**** SOURCE DATA

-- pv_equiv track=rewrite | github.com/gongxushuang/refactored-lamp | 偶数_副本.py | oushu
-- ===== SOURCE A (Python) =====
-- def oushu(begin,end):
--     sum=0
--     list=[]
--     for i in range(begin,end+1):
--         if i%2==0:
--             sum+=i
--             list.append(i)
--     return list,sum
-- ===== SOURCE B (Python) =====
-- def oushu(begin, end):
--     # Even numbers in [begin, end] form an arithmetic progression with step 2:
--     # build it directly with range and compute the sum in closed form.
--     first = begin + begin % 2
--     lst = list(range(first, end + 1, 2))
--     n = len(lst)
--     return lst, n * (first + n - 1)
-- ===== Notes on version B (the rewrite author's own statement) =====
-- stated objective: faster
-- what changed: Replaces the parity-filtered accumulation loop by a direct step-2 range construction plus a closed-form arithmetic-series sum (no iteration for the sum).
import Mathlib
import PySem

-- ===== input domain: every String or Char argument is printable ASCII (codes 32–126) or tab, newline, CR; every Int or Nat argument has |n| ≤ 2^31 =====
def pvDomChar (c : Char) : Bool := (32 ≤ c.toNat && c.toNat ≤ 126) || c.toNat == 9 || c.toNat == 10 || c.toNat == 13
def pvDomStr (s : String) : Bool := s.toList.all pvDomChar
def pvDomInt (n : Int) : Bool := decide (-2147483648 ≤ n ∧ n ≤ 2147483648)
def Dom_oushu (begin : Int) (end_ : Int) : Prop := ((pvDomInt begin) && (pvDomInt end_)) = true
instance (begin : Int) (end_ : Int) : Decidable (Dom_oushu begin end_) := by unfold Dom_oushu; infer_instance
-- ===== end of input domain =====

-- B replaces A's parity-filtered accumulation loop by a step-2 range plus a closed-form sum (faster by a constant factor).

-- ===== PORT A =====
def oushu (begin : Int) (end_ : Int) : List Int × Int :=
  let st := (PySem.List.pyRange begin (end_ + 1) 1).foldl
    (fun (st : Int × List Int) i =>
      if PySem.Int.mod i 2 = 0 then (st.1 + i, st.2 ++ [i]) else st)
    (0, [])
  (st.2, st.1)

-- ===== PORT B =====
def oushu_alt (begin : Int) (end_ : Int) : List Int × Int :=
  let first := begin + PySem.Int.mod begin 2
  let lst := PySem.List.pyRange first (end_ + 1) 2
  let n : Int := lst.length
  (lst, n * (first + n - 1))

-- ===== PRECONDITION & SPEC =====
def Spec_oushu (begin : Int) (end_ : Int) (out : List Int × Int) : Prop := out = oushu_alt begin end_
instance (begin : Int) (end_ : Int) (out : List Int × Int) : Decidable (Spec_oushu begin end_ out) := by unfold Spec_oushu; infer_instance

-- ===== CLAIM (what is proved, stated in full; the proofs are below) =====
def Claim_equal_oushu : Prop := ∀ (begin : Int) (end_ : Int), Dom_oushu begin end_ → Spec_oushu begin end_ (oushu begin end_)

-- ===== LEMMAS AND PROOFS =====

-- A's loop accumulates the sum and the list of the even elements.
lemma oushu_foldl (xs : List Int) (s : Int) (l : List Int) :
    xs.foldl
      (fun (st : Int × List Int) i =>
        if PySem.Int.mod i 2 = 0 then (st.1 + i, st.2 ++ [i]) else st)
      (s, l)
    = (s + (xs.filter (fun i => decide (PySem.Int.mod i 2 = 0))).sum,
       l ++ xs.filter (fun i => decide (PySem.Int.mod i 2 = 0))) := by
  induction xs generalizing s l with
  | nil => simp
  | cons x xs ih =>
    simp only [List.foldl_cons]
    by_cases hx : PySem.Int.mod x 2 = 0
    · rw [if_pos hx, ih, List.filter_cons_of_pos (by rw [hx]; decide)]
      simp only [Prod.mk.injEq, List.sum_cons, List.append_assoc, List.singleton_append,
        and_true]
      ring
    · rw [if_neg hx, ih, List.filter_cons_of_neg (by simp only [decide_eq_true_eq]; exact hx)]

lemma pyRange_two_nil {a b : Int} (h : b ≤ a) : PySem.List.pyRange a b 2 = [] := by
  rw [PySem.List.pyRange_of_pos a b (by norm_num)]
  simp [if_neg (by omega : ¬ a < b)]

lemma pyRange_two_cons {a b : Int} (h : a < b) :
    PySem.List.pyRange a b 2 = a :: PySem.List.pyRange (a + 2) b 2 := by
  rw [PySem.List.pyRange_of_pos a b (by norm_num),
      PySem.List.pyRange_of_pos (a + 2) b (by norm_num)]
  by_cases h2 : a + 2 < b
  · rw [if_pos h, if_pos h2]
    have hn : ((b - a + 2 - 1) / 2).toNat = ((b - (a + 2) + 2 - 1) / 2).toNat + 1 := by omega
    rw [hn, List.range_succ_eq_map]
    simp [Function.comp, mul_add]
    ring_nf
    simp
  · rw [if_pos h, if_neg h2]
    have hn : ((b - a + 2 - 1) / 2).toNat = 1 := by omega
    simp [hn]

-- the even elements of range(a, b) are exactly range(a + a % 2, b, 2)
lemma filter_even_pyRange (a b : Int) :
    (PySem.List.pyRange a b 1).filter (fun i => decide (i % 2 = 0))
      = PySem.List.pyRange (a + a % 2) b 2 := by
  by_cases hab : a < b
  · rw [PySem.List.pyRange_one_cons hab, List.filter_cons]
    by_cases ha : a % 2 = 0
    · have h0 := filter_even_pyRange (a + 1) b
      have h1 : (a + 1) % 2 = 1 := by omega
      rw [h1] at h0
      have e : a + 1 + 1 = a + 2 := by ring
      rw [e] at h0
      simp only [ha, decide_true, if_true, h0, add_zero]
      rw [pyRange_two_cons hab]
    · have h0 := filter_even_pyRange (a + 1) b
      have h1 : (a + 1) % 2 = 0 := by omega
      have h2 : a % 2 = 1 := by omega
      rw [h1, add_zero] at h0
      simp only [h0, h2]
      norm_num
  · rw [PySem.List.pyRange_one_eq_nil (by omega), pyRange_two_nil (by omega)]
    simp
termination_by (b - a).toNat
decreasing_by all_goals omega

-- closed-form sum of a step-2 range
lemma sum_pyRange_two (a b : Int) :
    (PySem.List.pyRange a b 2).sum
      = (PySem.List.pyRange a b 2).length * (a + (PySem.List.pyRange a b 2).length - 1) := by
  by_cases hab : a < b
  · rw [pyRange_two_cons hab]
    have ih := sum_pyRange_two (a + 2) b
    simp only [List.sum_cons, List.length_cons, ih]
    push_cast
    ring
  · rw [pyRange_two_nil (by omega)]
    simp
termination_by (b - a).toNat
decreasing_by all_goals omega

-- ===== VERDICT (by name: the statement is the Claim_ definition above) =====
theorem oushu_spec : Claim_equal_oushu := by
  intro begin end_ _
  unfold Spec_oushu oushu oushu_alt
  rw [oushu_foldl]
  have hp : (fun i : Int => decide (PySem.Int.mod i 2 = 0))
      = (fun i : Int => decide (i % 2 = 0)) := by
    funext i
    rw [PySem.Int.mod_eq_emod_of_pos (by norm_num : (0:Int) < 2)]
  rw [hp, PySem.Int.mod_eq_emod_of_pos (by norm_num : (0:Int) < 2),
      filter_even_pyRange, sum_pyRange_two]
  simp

********

Transcribe the material above in full, keeping every word.

**RESULT:**
-- pv_equiv track=rewrite | github.com/gongxushuang/refactored-lamp | 偶数_副本.py | oushu
-- ===== SOURCE A (Python) =====
-- def oushu(begin,end):
--     sum=0
--     list=[]
--     for i in range(begin,end+1):
--         if i%2==0:
--             sum+=i
--             list.append(i)
--     return list,sum
-- ===== SOURCE B (Python) =====
-- def oushu(begin, end):
--     # Even numbers in [begin, end] form an arithmetic progression with step 2:
--     # build it directly with range and compute the sum in closed form.
--     first = begin + begin % 2
--     lst = list(range(first, end + 1, 2))
--     n = len(lst)
--     return lst, n * (first + n - 1)
-- ===== Notes on version B (the rewrite author's own statement) =====
-- stated objective: faster
-- what changed: Replaces the parity-filtered accumulation loop by a direct step-2 range construction plus a closed-form arithmetic-series sum (no iteration for the sum).
import Mathlib
import PySem

-- ===== input domain: every String or Char argument is printable ASCII (codes 32–126) or tab, newline, CR; every Int or Nat argument has |n| ≤ 2^31 =====
def pvDomChar (c : Char) : Bool := (32 ≤ c.toNat && c.toNat ≤ 126) || c.toNat == 9 || c.toNat == 10 || c.toNat == 13
def pvDomStr (s : String) : Bool := s.toList.all pvDomChar
def pvDomInt (n : Int) : Bool := decide (-2147483648 ≤ n ∧ n ≤ 2147483648)
def Dom_oushu (begin : Int) (end_ : Int) : Prop := ((pvDomInt begin) && (pvDomInt end_)) = true
instance (begin : Int) (end_ : Int) : Decidable (Dom_oushu begin end_) := by unfold Dom_oushu; infer_instance
-- ===== end of input domain =====

-- B replaces A's parity-filtered accumulation loop by a step-2 range plus a closed-form sum (faster by a constant factor).

-- ===== PORT A =====
def oushu (begin : Int) (end_ : Int) : List Int × Int :=
  let st := (PySem.List.pyRange begin (end_ + 1) 1).foldl
    (fun (st : Int × List Int) i =>
      if PySem.Int.mod i 2 = 0 then (st.1 + i, st.2 ++ [i]) else st)
    (0, [])
  (st.2, st.1)

-- ===== PORT B =====
def oushu_alt (begin : Int) (end_ : Int) : List Int × Int :=
  let first := begin + PySem.Int.mod begin 2
  let lst := PySem.List.pyRange first (end_ + 1) 2
  let n : Int := lst.length
  (lst, n * (first + n - 1))

-- ===== PRECONDITION & SPEC =====
def Spec_oushu (begin : Int) (end_ : Int) (out : List Int × Int) : Prop := out = oushu_alt begin end_
instance (begin : Int) (end_ : Int) (out : List Int × Int) : Decidable (Spec_oushu begin end_ out) := by unfold Spec_oushu; infer_instance

-- ===== CLAIM (what is proved, stated in full; the proofs are below) =====
def Claim_equal_oushu : Prop := ∀ (begin : Int) (end_ : Int), Dom_oushu begin end_ → Spec_oushu begin end_ (oushu begin end_)

-- ===== LEMMAS AND PROOFS =====

-- A's loop accumulates the sum and the list of the even elements.
lemma oushu_foldl (xs : List Int) (s : Int) (l : List Int) :
    xs.foldl
      (fun (st : Int × List Int) i =>
        if PySem.Int.mod i 2 = 0 then (st.1 + i, st.2 ++ [i]) else st)
      (s, l)
    = (s + (xs.filter (fun i => decide (PySem.Int.mod i 2 = 0))).sum,
       l ++ xs.filter (fun i => decide (PySem.Int.mod i 2 = 0))) := by
  induction xs generalizing s l with
  | nil => simp
  | cons x xs ih =>
    simp only [List.foldl_cons]
    by_cases hx : PySem.Int.mod x 2 = 0
    · rw [if_pos hx, ih, List.filter_cons_of_pos (by rw [hx]; decide)]
      simp only [Prod.mk.injEq, List.sum_cons, List.append_assoc, List.singleton_append,
        and_true]
      ring
    · rw [if_neg hx, ih, List.filter_cons_of_neg (by simp only [decide_eq_true_eq]; exact hx)]

lemma pyRange_two_nil {a b : Int} (h : b ≤ a) : PySem.List.pyRange a b 2 = [] := by
  rw [PySem.List.pyRange_of_pos a b (by norm_num)]
  simp [if_neg (by omega : ¬ a < b)]

lemma pyRange_two_cons {a b : Int} (h : a < b) :
    PySem.List.pyRange a b 2 = a :: PySem.List.pyRange (a + 2) b 2 := by
  rw [PySem.List.pyRange_of_pos a b (by norm_num),
      PySem.List.pyRange_of_pos (a + 2) b (by norm_num)]
  by_cases h2 : a + 2 < b
  · rw [if_pos h, if_pos h2]
    have hn : ((b - a + 2 - 1) / 2).toNat = ((b - (a + 2) + 2 - 1) / 2).toNat + 1 := by omega
    rw [hn, List.range_succ_eq_map]
    simp [Function.comp, mul_add]
    ring_nf
    simp
  · rw [if_pos h, if_neg h2]
    have hn : ((b - a + 2 - 1) / 2).toNat = 1 := by omega
    simp [hn]

-- the even elements of range(a, b) are exactly range(a + a % 2, b, 2)
lemma filter_even_pyRange (a b : Int) :
    (PySem.List.pyRange a b 1).filter (fun i => decide (i % 2 = 0))
      = PySem.List.pyRange (a + a % 2) b 2 := by
  by_cases hab : a < b
  · rw [PySem.List.pyRange_one_cons hab, List.filter_cons]
    by_cases ha : a % 2 = 0
    · have h0 := filter_even_pyRange (a + 1) b
      have h1 : (a + 1) % 2 = 1 := by omega
      rw [h1] at h0
      have e : a + 1 + 1 = a + 2 := by ring
      rw [e] at h0
      simp only [ha, decide_true, if_true, h0, add_zero]
      rw [pyRange_two_cons hab]
    · have h0 := filter_even_pyRange (a + 1) b
      have h1 : (a + 1) % 2 = 0 := by omega
      have h2 : a % 2 = 1 := by omega
      rw [h1, add_zero] at h0
      simp only [h0, h2]
      norm_num
  · rw [PySem.List.pyRange_one_eq_nil (by omega), pyRange_two_nil (by omega)]
    simp
termination_by (b - a).toNat
decreasing_by all_goals omega

-- closed-form sum of a step-2 range
lemma sum_pyRange_two (a b : Int) :
    (PySem.List.pyRange a b 2).sum
      = (PySem.List.pyRange a b 2).length * (a + (PySem.List.pyRange a b 2).length - 1) := by
  by_cases hab : a < b
  · rw [pyRange_two_cons hab]
    have ih := sum_pyRange_two (a + 2) b
    simp only [List.sum_cons, List.length_cons, ih]
    push_cast
    ring
  · rw [pyRange_two_nil (by omega)]
    simp
termination_by (b - a).toNat
decreasing_by all_goals omega

-- ===== VERDICT (by name: the statement is the Claim_ definition above) =====
theorem oushu_spec : Claim_equal_oushu := by
  intro begin end_ _
  unfold Spec_oushu oushu oushu_alt
  rw [oushu_foldl]
  have hp : (fun i : Int => decide (PySem.Int.mod i 2 = 0))
      = (fun i : Int => decide (i % 2 = 0)) := by
    funext i
    rw [PySem.Int.mod_eq_emod_of_pos (by norm_num : (0:Int) < 2)]
  rw [hp, PySem.Int.mod_eq_emod_of_pos (by norm_num : (0:Int) < 2),
      filter_even_pyRange, sum_pyRange_two]
  simp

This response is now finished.